I dried my Italian dry sausage in a grow tent last year in an unheated room it worked great ,I Put a Humidifier inside ,Put a Hydrometer inside Keep your Humidity around 75% so you don't get Case hardening ,....Great job
I remember years ago you use to be able to go into any little Italian deli shop here in Aus and get real dried cabana sticks they had hanging up for sale but not now because I was told it's against the law for them to sell it that way
Thank you mate about the grow tent never heard of them. I now live in Thailand a big move from the UK and in Thailand there are bugs every where. I bought an old upright fridge impossible to seal to stop the bugs. I have ordered a grow tent from Lazada 60x60x140 960baht and this should put my mind at ease and i will be trying out your recipe.
I love it, "really fuckin good", took the words right outta my mouth. Nice process, I might try it with slightly larger gut just to get a bigger end product, but man, those look great!

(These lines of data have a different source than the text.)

-- pv_equiv track=rewrite | github.com/TheRainbowPhoenix/RPG-MV-Ace | tools/mv_mz_method_diff.py | diff_methods
-- ===== SOURCE A (Python) =====
-- from typing import Dict, Tuple, List
--
-- def diff_methods(a: Dict[str, Dict], b: Dict[str, Dict]) -> Dict[str, List]:
--     a_keys = set(a.keys())
--     b_keys = set(b.keys())
--     added = sorted(list(b_keys - a_keys))
--     removed = sorted(list(a_keys - b_keys))
--     changed = sorted([k for k in (a_keys & b_keys) if a[k]["hash"] != b[k]["hash"]])
--     unchanged = sorted([k for k in (a_keys & b_keys) if a[k]["hash"] == b[k]["hash"]])
--     return {
--         "added": added,
--         "removed": removed,
--         "changed": changed,
--         "unchanged": unchanged,
--     }
-- ===== SOURCE B (Python) =====
-- from typing import Dict, List
--
-- def diff_methods(a: Dict[str, Dict], b: Dict[str, Dict]) -> Dict[str, List]:
--     added, removed, changed, unchanged = [], [], [], []
--     union = list(a.keys()) + [k for k in b.keys() if k not in a]
--     for k in union:
--         if k not in a:
--             added.append(k)
--         elif k not in b:
--             removed.append(k)
--         elif a[k]["hash"] != b[k]["hash"]:
--             changed.append(k)
--         else:
--             unchanged.append(k)
--     return {
--         "added": sorted(added),
--         "removed": sorted(removed),
--         "changed": sorted(changed),
--         "unchanged": sorted(unchanged),
--     }
-- ===== Notes on version B (the rewrite author's own statement) =====
-- stated objective: simpler
-- what changed: A builds two key-sets and computes four separate set operations/comprehensions (difference, difference, two filtered intersections); B makes one pass over the union of keys, classifying each key into one of four buckets with an if/elif chain, then sorts the buckets.
import Mathlib
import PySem

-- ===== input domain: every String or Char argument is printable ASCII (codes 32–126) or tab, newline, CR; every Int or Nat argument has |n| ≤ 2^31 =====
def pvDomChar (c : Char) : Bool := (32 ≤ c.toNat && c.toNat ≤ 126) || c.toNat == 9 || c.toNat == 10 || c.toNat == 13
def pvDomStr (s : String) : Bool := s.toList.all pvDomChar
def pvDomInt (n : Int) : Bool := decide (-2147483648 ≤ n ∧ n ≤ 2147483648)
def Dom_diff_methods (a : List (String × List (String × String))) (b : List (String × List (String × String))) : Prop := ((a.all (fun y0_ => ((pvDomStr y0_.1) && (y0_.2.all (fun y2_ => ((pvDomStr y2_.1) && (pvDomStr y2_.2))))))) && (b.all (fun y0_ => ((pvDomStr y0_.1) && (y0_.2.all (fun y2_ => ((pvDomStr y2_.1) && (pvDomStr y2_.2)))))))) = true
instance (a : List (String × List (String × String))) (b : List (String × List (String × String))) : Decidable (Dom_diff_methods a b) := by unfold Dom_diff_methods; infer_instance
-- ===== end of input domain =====

-- B replaces A's four set operations/comprehensions by a single classifying pass over the
-- union of keys (simpler decomposition, same cost); equivalence of return values is proved below.

-- ===== PORT A =====
def diff_methods (a : List (String × List (String × String))) (b : List (String × List (String × String))) : List (String × List String) :=
  let da := PySem.Dict.ofList a
  let db := PySem.Dict.ofList b
  let aKeys : PySem.Set String := PySem.Set.ofList da.keys
  let bKeys : PySem.Set String := PySem.Set.ofList db.keys
  let added := PySem.List.sorted (PySem.Set.diff bKeys aKeys) (fun x => x)
  let removed := PySem.List.sorted (PySem.Set.diff aKeys bKeys) (fun x => x)
  let changed := PySem.List.sorted
      (List.filter (fun k => !((PySem.Dict.ofList (da.getD k [])).get? "hash" == (PySem.Dict.ofList (db.getD k [])).get? "hash"))
        (PySem.Set.inter aKeys bKeys)) (fun x => x)
  let unchanged := PySem.List.sorted
      (List.filter (fun k => ((PySem.Dict.ofList (da.getD k [])).get? "hash" == (PySem.Dict.ofList (db.getD k [])).get? "hash"))
        (PySem.Set.inter aKeys bKeys)) (fun x => x)
  [("added", added), ("removed", removed), ("changed", changed), ("unchanged", unchanged)]

-- ===== PORT B =====
def diff_methods_alt (a : List (String × List (String × String))) (b : List (String × List (String × String))) : List (String × List String) :=
  let da := PySem.Dict.ofList a
  let db := PySem.Dict.ofList b
  let union := da.keys ++ List.filter (fun k => !da.contains k) db.keys
  let buckets := union.foldl (fun acc k =>
      if !da.contains k then (acc.1 ++ [k], acc.2.1, acc.2.2.1, acc.2.2.2)
      else if !db.contains k then (acc.1, acc.2.1 ++ [k], acc.2.2.1, acc.2.2.2)
      else if !((PySem.Dict.ofList (da.getD k [])).get? "hash" == (PySem.Dict.ofList (db.getD k [])).get? "hash")
        then (acc.1, acc.2.1, acc.2.2.1 ++ [k], acc.2.2.2)
        else (acc.1, acc.2.1, acc.2.2.1, acc.2.2.2 ++ [k]))
    (([], [], [], []) : List String × List String × List String × List String)
  [("added", PySem.List.sorted buckets.1 (fun x => x)),
   ("removed", PySem.List.sorted buckets.2.1 (fun x => x)),
   ("changed", PySem.List.sorted buckets.2.2.1 (fun x => x)),
   ("unchanged", PySem.List.sorted buckets.2.2.2 (fun x => x))]

-- ===== PRECONDITION & SPEC =====
-- Pre_ excludes exactly the inputs on which Python A raises KeyError: a key present in both
-- dicts whose entry in either dict lacks the "hash" key.
def Pre_diff_methods (a : List (String × List (String × String))) (b : List (String × List (String × String))) : Prop :=
  ∀ p ∈ a, (PySem.Dict.ofList b).contains p.1 = true →
    (PySem.Dict.ofList ((PySem.Dict.ofList a).getD p.1 [])).contains "hash" = true ∧
    (PySem.Dict.ofList ((PySem.Dict.ofList b).getD p.1 [])).contains "hash" = true
instance (a : List (String × List (String × String))) (b : List (String × List (String × String))) : Decidable (Pre_diff_methods a b) := by unfold Pre_diff_methods; infer_instance

def pvWitness_diff_methods : (List (String × List (String × String))) × (List (String × List (String × String))) :=
  ([("m", [("hash", "1")]), ("r", [])], [("m", [("hash", "2")]), ("n", [("hash", "3")])])

def Spec_diff_methods (a : List (String × List (String × String))) (b : List (String × List (String × String))) (out : List (String × List String)) : Prop := out = diff_methods_alt a b
instance (a : List (String × List (String × String))) (b : List (String × List (String × String))) (out : List (String × List String)) : Decidable (Spec_diff_methods a b out) := by unfold Spec_diff_methods; infer_instance

-- ===== CLAIM (what is proved, stated in full; the proofs are below) =====
def Claim_equal_diff_methods : Prop := ∀ (a : List (String × List (String × String))) (b : List (String × List (String × String))), Dom_diff_methods a b → Pre_diff_methods a b → Spec_diff_methods a b (diff_methods a b)

-- ===== LEMMAS AND PROOFS =====

-- B's single classifying fold is four filters of the traversed list.
theorem foldB_char (cA cB h : String → Bool) (l : List String)
    (ad rm ch un : List String) :
    l.foldl (fun acc k =>
      if !cA k then (acc.1 ++ [k], acc.2.1, acc.2.2.1, acc.2.2.2)
      else if !cB k then (acc.1, acc.2.1 ++ [k], acc.2.2.1, acc.2.2.2)
      else if !h k then (acc.1, acc.2.1, acc.2.2.1 ++ [k], acc.2.2.2)
      else (acc.1, acc.2.1, acc.2.2.1, acc.2.2.2 ++ [k])) (ad, rm, ch, un)
    = (ad ++ l.filter (fun k => !cA k),
       rm ++ l.filter (fun k => cA k && !cB k),
       ch ++ l.filter (fun k => cA k && cB k && !h k),
       un ++ l.filter (fun k => cA k && cB k && h k)) := by
  induction l generalizing ad rm ch un with
  | nil => simp
  | cons k l ih =>
    rw [List.foldl_cons]
    cases hA : cA k
    · simp only [Bool.not_false, reduceIte]
      rw [ih]
      simp [hA]
    · cases hB : cB k
      · simp only [Bool.not_true, Bool.not_false, reduceIte]
        rw [ih]
        simp [hA, hB]
      · cases hh : h k
        · simp only [Bool.not_true, Bool.not_false, reduceIte]
          rw [ih]
          simp [hA, hB, hh]
        · simp only [Bool.not_true]
          rw [ih]
          simp [hA, hB, hh]

theorem diff_methods_spec_aux (a b : List (String × List (String × String))) :
    diff_methods a b = diff_methods_alt a b := by
  simp only [diff_methods, diff_methods_alt]
  rw [foldB_char]
  simp only [List.nil_append]
  have nda := PySem.Dict.nodup_keys_ofList a
  have ndb := PySem.Dict.nodup_keys_ofList b
  rw [PySem.Set.ofList_eq_self_of_nodup _ nda, PySem.Set.ofList_eq_self_of_nodup _ ndb]
  set da := PySem.Dict.ofList a with hda
  set db := PySem.Dict.ofList b with hdb
  set h : String → Bool := fun k =>
    ((PySem.Dict.ofList (da.getD k [])).get? "hash" == (PySem.Dict.ofList (db.getD k [])).get? "hash") with hh
  have memA : ∀ k ∈ da.keys, da.contains k = true := by
    intro k hk; exact (PySem.Dict.contains_iff_mem_keys da k).mpr hk
  -- added
  have eAdd : (da.keys ++ List.filter (fun k => !da.contains k) db.keys).filter (fun k => !da.contains k)
      = PySem.Set.diff db.keys da.keys := by
    rw [List.filter_append, List.filter_filter]
    have h1 : da.keys.filter (fun k => !da.contains k) = [] := by
      apply List.filter_eq_nil_iff.mpr
      intro k hk; simp [memA k hk]
    rw [h1, List.nil_append]
    unfold PySem.Set.diff
    apply List.filter_congr
    intro k _; simp [PySem.Set.contains, PySem.Dict.contains_eq_decide_mem_keys]
  -- removed
  have eRem : (da.keys ++ List.filter (fun k => !da.contains k) db.keys).filter (fun k => da.contains k && !db.contains k)
      = PySem.Set.diff da.keys db.keys := by
    rw [List.filter_append, List.filter_filter]
    have h2 : db.keys.filter (fun k => (da.contains k && !db.contains k) && !da.contains k) = [] := by
      apply List.filter_eq_nil_iff.mpr
      intro k _
      cases hc : da.contains k
      · simp
      · simp
    rw [h2, List.append_nil]
    unfold PySem.Set.diff
    apply List.filter_congr
    intro k hk; simp [memA k hk, PySem.Set.contains, PySem.Dict.contains_eq_decide_mem_keys]
  -- changed / unchanged share this shape
  have eBoth : ∀ q : String → Bool,
      (da.keys ++ List.filter (fun k => !da.contains k) db.keys).filter (fun k => da.contains k && db.contains k && q k)
      = List.filter q (PySem.Set.inter da.keys db.keys) := by
    intro q
    rw [List.filter_append, List.filter_filter]
    have h3 : db.keys.filter (fun k => (da.contains k && db.contains k && q k) && !da.contains k) = [] := by
      apply List.filter_eq_nil_iff.mpr
      intro k _
      cases hc : da.contains k
      · simp
      · simp
    rw [h3, List.append_nil]
    unfold PySem.Set.inter
    rw [List.filter_filter]
    apply List.filter_congr
    intro k hk
    simp [memA k hk, PySem.Set.contains, PySem.Dict.contains_eq_decide_mem_keys, Bool.and_comm]
  rw [eAdd, eRem, eBoth (fun k => !h k), eBoth h]

-- ===== VERDICT (by name: the statement is the Claim_ definition above) =====
theorem diff_methods_spec : Claim_equal_diff_methods := by
  intro a b _ _
  unfold Spec_diff_methods
  exact diff_methods_spec_aux a b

Hi Hope someone can help. I'm trying to figure out how on earth to get constant 13 degrees with also air flow. Remember my grandad back in a day used to dry sausages just in room and it use to taste awesome. Can you not keep it in dark cupboard with temperature around 18 degrees? I can buy some cheap small fridge for it but how do you keep air flow in it? Once the fridge door is closed thats it.
hi thank you for the great video. I was hoping you could answer some questions. Do you use curing salts specifically cure #2? Do you control the humidity in your tent at all? How fast do you have the fan going? I wan to try curing some sausage in a refrigerator and I was just going to put a battery operated fan inside. and right now I am in the research and information gathering stage before I dive in. Thank you for your reply.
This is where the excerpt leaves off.